Graduate Algebraic Geometry Seminar Fall 2021
When: 5:00-6:00 PM Thursdays
Who: All undergraduate and graduate students interested in algebraic geometry, commutative algebra, and related fields are welcome to attend.
Why: The purpose of this seminar is to learn algebraic geometry and commutative algebra by giving and listening to talks in a informal setting. Sometimes people present an interesting paper they find. Other times people give a prep talk for the Algebraic Geometry Seminar. Other times people give a series of talks on a topic they have been studying in-depth. Regardless the goal of GAGS is to provide a supportive and inclusive place for all to learn more about algebraic geometry and commutative algebra.
How: If you want to get emails regarding time, place, and talk topics (which are often assigned quite last minute) add yourself to the gags mailing list: email@example.com by sending an email to firstname.lastname@example.org. If you prefer (and are logged in under your wisc google account) the list registration page is here.
Give a talk!
We need volunteers to give talks this semester. If you're interested, please fill out this form. Beginning graduate students are particularly encouraged to give a talk, since it's a great way to get your feet wet with the material. If you would like some talk ideas, see the list on the main page.
Fall 2021 Topic Wish List
This was assembled using input from an interest form at the beginning of the semester. Choose one and you will have the rare guarantee of having one interested audience member. Feel free to add your own.
- Stacks for Kindergarteners
- Applications of Beilinson resolution of the diagonal, Fourier Mukai transforms in general
- Wth did June Huh do and what is combinatorial hodge theory?
- Computing things about Toric varieties
- Reductive groups and flag varieties
- Introduction to arithmetic geometry -- what are some big picture ideas of what "goes wrong" when not over an algebraically closed field?
- Geothendieck '66, "On the de Rham Cohomology of Algebraic Varieties"
- Going from line bundles and divisors to vector bundles and chern classes
- A History of the Weil Conjectures
- Mumford & Bayer, "What can be computed in Algebraic Geometry?"

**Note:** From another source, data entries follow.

-- pv_equiv track=rewrite | github.com/dd-jero/CodeProblem | 프로그래머스/lv2/12973. 짝지어 제거하기/짝지어 제거하기.py | solution
-- ===== SOURCE A (Python) =====
-- def solution(s):
--
--     stack = []
--
--     for al in s:
--         stack.append(al)
--         if  len(stack) > 1:
--             if  stack[-1] ==  stack[-2]:
--                 del stack[-2:]
--
--     if stack:
--         return 0
--     else:
--         return 1
-- ===== SOURCE B (Python) =====
-- def solution(s):
--     # Fixpoint reduction: repeatedly delete the first adjacent equal pair
--     # until no adjacent equal pair remains; answer 1 iff nothing is left.
--     t = s
--     while True:
--         for i in range(len(t) - 1):
--             if t[i] == t[i + 1]:
--                 t = t[:i] + t[i + 2:]
--                 break
--         else:
--             return 1 if t == "" else 0
-- ===== Notes on version B (the rewrite author's own statement) =====
-- stated objective: alternative
-- what changed: B computes the answer by repeated reduction to a fixpoint (scan for the first adjacent equal pair, delete it, restart, until no pair remains) instead of A's one-pass stack; correctness relies on confluence of pair removal.
import Mathlib
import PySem

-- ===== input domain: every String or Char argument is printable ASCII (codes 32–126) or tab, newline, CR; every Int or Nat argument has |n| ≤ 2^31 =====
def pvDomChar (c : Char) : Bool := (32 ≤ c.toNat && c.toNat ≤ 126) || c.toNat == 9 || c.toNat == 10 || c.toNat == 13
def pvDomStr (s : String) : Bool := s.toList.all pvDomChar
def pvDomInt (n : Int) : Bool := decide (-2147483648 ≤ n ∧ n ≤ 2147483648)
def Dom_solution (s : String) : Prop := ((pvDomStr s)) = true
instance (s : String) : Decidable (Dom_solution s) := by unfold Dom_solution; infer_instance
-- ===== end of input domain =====

-- B replaces A's one-pass stack by repeated deletion of the first adjacent equal
-- pair until a fixpoint (no pair) remains; alternative decomposition, not faster.


-- ===== PORT A =====
-- stack.append(al); if len(stack) > 1 and stack[-1] == stack[-2]: del stack[-2:]
def aStep (st : List Char) (c : Char) : List Char :=
  let st1 := st ++ [c]
  if 1 < st1.length then
    if PySem.List.pyGet? st1 (-1) = PySem.List.pyGet? st1 (-2) then
      PySem.List.slice st1 none (some (-2))      -- del stack[-2:] keeps stack[:-2]
    else st1
  else st1

def solution (s : String) : Int :=
  let stack := s.toList.foldl aStep []
  if stack ≠ [] then 0 else 1

-- ===== PORT B =====
-- the inner for-loop of Source B: scan left-to-right for the first i with t[i] == t[i+1];
-- some t' = t with that pair deleted (t[:i] + t[i+2:]), none = no adjacent equal pair
def removeFirstPair : List Char → Option (List Char)
  | a :: b :: r => if a = b then some r else (removeFirstPair (b :: r)).map (a :: ·)
  | _ => none

theorem removeFirstPair_length : ∀ (t t' : List Char),
    removeFirstPair t = some t' → t'.length < t.length
  | [], _, h => by simp [removeFirstPair] at h
  | [_], _, h => by simp [removeFirstPair] at h
  | a :: b :: r, t', h => by
    by_cases hab : a = b
    · simp only [removeFirstPair, if_pos hab, Option.some.injEq] at h
      subst h; simp
    · simp only [removeFirstPair, if_neg hab, Option.map_eq_some_iff] at h
      obtain ⟨u, hu, rfl⟩ := h
      have := removeFirstPair_length (b :: r) u hu
      simp at this ⊢; omega

-- the outer while-loop of Source B: keep deleting until no pair is found
def reduceFix (t : List Char) : List Char :=
  match h : removeFirstPair t with
  | some t' => reduceFix t'
  | none => t
termination_by t.length
decreasing_by exact removeFirstPair_length _ _ h

def solution_alt (s : String) : Int :=
  if reduceFix s.toList = [] then 1 else 0

-- ===== PRECONDITION & SPEC =====
def Spec_solution (s : String) (out : Int) : Prop := out = solution_alt s
instance (s : String) (out : Int) : Decidable (Spec_solution s out) := by unfold Spec_solution; infer_instance

-- ===== CLAIM (what is proved, stated in full; the proofs are below) =====
def Claim_equal_solution : Prop := ∀ (s : String), Dom_solution s → Spec_solution s (solution s)

-- ===== LEMMAS AND PROOFS =====

-- A's stack step with the stack kept in reversed order (top = head)
def rstep (st : List Char) (c : Char) : List Char :=
  match st with
  | [] => [c]
  | b :: r => if c = b then r else c :: b :: r

theorem aStep_eq_rstep : ∀ (r : List Char) (c : Char),
    aStep r.reverse c = (rstep r c).reverse := by
  intro r c
  cases r with
  | nil => simp [aStep, rstep]
  | cons b rs =>
    have hlen : (rs.reverse ++ [b] ++ [c]).length = rs.length + 2 := by simp
    have hget2 : PySem.List.pyGet? (rs.reverse ++ [b] ++ [c]) (-2) = some b := by
      rw [PySem.List.pyGet?_neg_ofNat _ 2 (by omega) (by simp)]
      rw [hlen]
      have h2 : rs.length + 2 - 2 = rs.reverse.length := by simp
      rw [h2, List.append_assoc, List.getElem?_append_right (le_refl _)]
      simp
    have hget1 : PySem.List.pyGet? (rs.reverse ++ [b] ++ [c]) (-1) = some c :=
      PySem.List.pyGet?_neg_one_append_singleton _ _
    simp only [aStep, List.reverse_cons]
    rw [if_pos (by simp), hget1, hget2]
    by_cases hcb : c = b
    · rw [if_pos (by rw [hcb])]
      rw [PySem.List.slice_to_neg_ofNat _ 2 (by omega), hlen]
      have h2 : rs.length + 2 - 2 = rs.reverse.length := by simp
      rw [h2, List.append_assoc, List.take_left]
      simp [rstep, hcb]
    · rw [if_neg (by simp [hcb])]
      simp [rstep, hcb]

theorem foldl_aStep_eq : ∀ (l : List Char) (st : List Char),
    List.foldl aStep st.reverse l = (List.foldl rstep st l).reverse := by
  intro l
  induction l with
  | nil => intro st; rfl
  | cons c cs ih =>
    intro st
    simp only [List.foldl_cons, aStep_eq_rstep st c]
    exact ih (rstep st c)

theorem rstep_chain {st : List Char} (h : List.IsChain Ne st) (c : Char) :
    List.IsChain Ne (rstep st c) := by
  cases st with
  | nil => exact List.IsChain.singleton c
  | cons b r =>
    by_cases hcb : c = b
    · simpa [rstep, hcb] using h.of_cons
    · have h2 : List.IsChain Ne (c :: b :: r) := List.isChain_cons_cons.mpr ⟨hcb, h⟩
      simpa [rstep, hcb] using h2

theorem rstep_rstep {st : List Char} (h : List.IsChain Ne st) (a : Char) :
    rstep (rstep st a) a = st := by
  cases st with
  | nil => simp [rstep]
  | cons b r =>
    by_cases hab : a = b
    · subst hab
      cases r with
      | nil => simp [rstep]
      | cons d r' =>
        have had : a ≠ d := (List.isChain_cons_cons.mp h).1
        simp [rstep, had]
    · simp [rstep, hab]

theorem foldl_rstep_chain : ∀ (l st : List Char), List.IsChain Ne st →
    List.IsChain Ne (List.foldl rstep st l) := by
  intro l
  induction l with
  | nil => intro st h; exact h
  | cons c cs ih => intro st h; exact ih _ (rstep_chain h c)

theorem foldl_rstep_cancel (u v : List Char) (a : Char) :
    List.foldl rstep [] (u ++ a :: a :: v) = List.foldl rstep [] (u ++ v) := by
  rw [List.foldl_append, List.foldl_append, List.foldl_cons, List.foldl_cons]
  rw [rstep_rstep (foldl_rstep_chain u [] List.IsChain.nil) a]

theorem removeFirstPair_split : ∀ (t t' : List Char), removeFirstPair t = some t' →
    ∃ u a v, t = u ++ a :: a :: v ∧ t' = u ++ v
  | [], _, h => by simp [removeFirstPair] at h
  | [_], _, h => by simp [removeFirstPair] at h
  | a :: b :: r, t', h => by
    by_cases hab : a = b
    · simp only [removeFirstPair, if_pos hab, Option.some.injEq] at h
      exact ⟨[], b, r, by simp [hab], by simp [← h]⟩
    · simp only [removeFirstPair, if_neg hab, Option.map_eq_some_iff] at h
      obtain ⟨w, hw, rfl⟩ := h
      obtain ⟨u, x, v, h1, h2⟩ := removeFirstPair_split (b :: r) w hw
      exact ⟨a :: u, x, v, by simp [h1], by simp [h2]⟩

theorem removeFirstPair_none_chain : ∀ (t : List Char), removeFirstPair t = none →
    List.IsChain Ne t
  | [], _ => List.IsChain.nil
  | [x], _ => List.IsChain.singleton x
  | a :: b :: r, h => by
    by_cases hab : a = b
    · simp [removeFirstPair, hab] at h
    · simp only [removeFirstPair, if_neg hab, Option.map_eq_none_iff] at h
      exact List.isChain_cons_cons.mpr ⟨hab, removeFirstPair_none_chain (b :: r) h⟩

theorem reduceFix_fix : ∀ (t : List Char), removeFirstPair (reduceFix t) = none := by
  intro t
  induction t using reduceFix.induct with
  | case1 t t' h ih => rw [reduceFix, h]; exact ih
  | case2 t h => rw [reduceFix, h]; exact h

theorem foldl_rstep_reduceFix : ∀ (t : List Char),
    List.foldl rstep [] (reduceFix t) = List.foldl rstep [] t := by
  intro t
  induction t using reduceFix.induct with
  | case1 t t' h ih =>
    rw [reduceFix, h]
    obtain ⟨u, a, v, h1, h2⟩ := removeFirstPair_split t t' h
    rw [ih, h1, h2, foldl_rstep_cancel]
  | case2 t h => rw [reduceFix, h]

theorem foldl_rstep_of_chain : ∀ (l st : List Char),
    List.IsChain Ne (l.reverse ++ st) → List.foldl rstep st l = l.reverse ++ st := by
  intro l
  induction l with
  | nil => intro st _; simp
  | cons c cs ih =>
    intro st h
    have h' : List.IsChain Ne (cs.reverse ++ (c :: st)) := by
      simpa [List.append_assoc] using h
    have hstep : rstep st c = c :: st := by
      cases st with
      | nil => rfl
      | cons b r =>
        have hcb : c ≠ b := (List.isChain_cons_cons.mp h'.right_of_append).1
        simp [rstep, hcb]
    rw [List.foldl_cons, hstep, ih (c :: st) h']
    simp

theorem chain_reverse_of_chain {t : List Char} (h : List.IsChain Ne t) :
    List.IsChain Ne t.reverse := by
  rw [List.isChain_reverse]
  exact h.imp fun _ _ hab => Ne.symm hab

theorem stack_eq_reduceFix (l : List Char) :
    List.foldl aStep [] l = reduceFix l := by
  have h0 : List.foldl aStep [] l = (List.foldl rstep [] l).reverse := by
    simpa using foldl_aStep_eq l []
  have hchain : List.IsChain Ne (reduceFix l) :=
    removeFirstPair_none_chain _ (reduceFix_fix l)
  have h1 : List.foldl rstep [] (reduceFix l) = (reduceFix l).reverse := by
    simpa using foldl_rstep_of_chain (reduceFix l) []
      (by simpa using chain_reverse_of_chain hchain)
  rw [h0, ← foldl_rstep_reduceFix l, h1, List.reverse_reverse]

-- ===== VERDICT (by name: the statement is the Claim_ definition above) =====
theorem solution_spec : Claim_equal_solution := by
  intro s _
  unfold Spec_solution solution solution_alt
  rw [stack_eq_reduceFix]
  by_cases h : reduceFix s.toList = [] <;> simp [h]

- A pre talk for any other upcoming talk
Being an audience member
The goal of GAGS is to create a safe and comfortable space inclusive of all who wish to expand their knowledge of algebraic geometry and commutative algebra. In order to promote such an environment in addition to the standard expectations of respect/kindness all participants are asked to following the following guidelines:
- Do Not Speak For/Over the Speaker
- Ask Questions Appropriately
|Date||Speaker||Title (click to see abstract)|
|September 30||Yifan Wei||On Chow groups and K groups|
|October 7||Owen Goff||Roguish Noncommutativity and the Onsager Algebra|
|October 14||Peter Wei||TBD|
|October 21||Asvin G||Introduction to Arithmetic Schemes|
|October 28||Caitlyn Booms||TBD|
|November 4||John Cobb||Koszul Cohomology|
|November 11||Colin Crowley||Introduction to Geometric Invariant Theory|
|November 18||Connor Simpson||Combinatorial Hodge Theory|
|December 2||Alex Mine||Galois Descent|
|December 9||Yu Luo||Stacks for Kindergarteners|
|Title: On Chow groups and K groups|
We define Chow groups and K groups for non-singular varieties, illustrate some basic properties, and explain how intersection theory is done using K groups (on a smooth surface). Then we proceed to compute the K group of a non-singular curve. On higher dimensions there might be some issues, if time permits we will show how these issues can be mitigated, and why Grothendieck-Riemann-Roch is one of the greatest theorems in algebraic geometry (in my humble opinion).
|Title: Roguish Noncommutativity and the Onsager Algebra|
While throughout algebraic geometry and many other fields we like commutative rings, we often wonder what happens if our ring is not commutative. Say, for instance, you have A^2, but instead of xy=yx you have a relation xy = qyx for some constant q. In this talk I will discuss the consequences of this relation and how it relates to an object of combinatorial nature called the q-Onsager algebra.
|Title: Introduction to Arithmetic Schemes|
|Title: Koszul Cohomology|
Or something else, I'm not sure yet.
|Title: Introduction to Geometric Invariant Theory|
|Title: Combinatorial Hodge Theory|
|Title: Galois Descent|
|Title: Stacks for Kindergarteners|
Abstract: Brief introduction to stacks.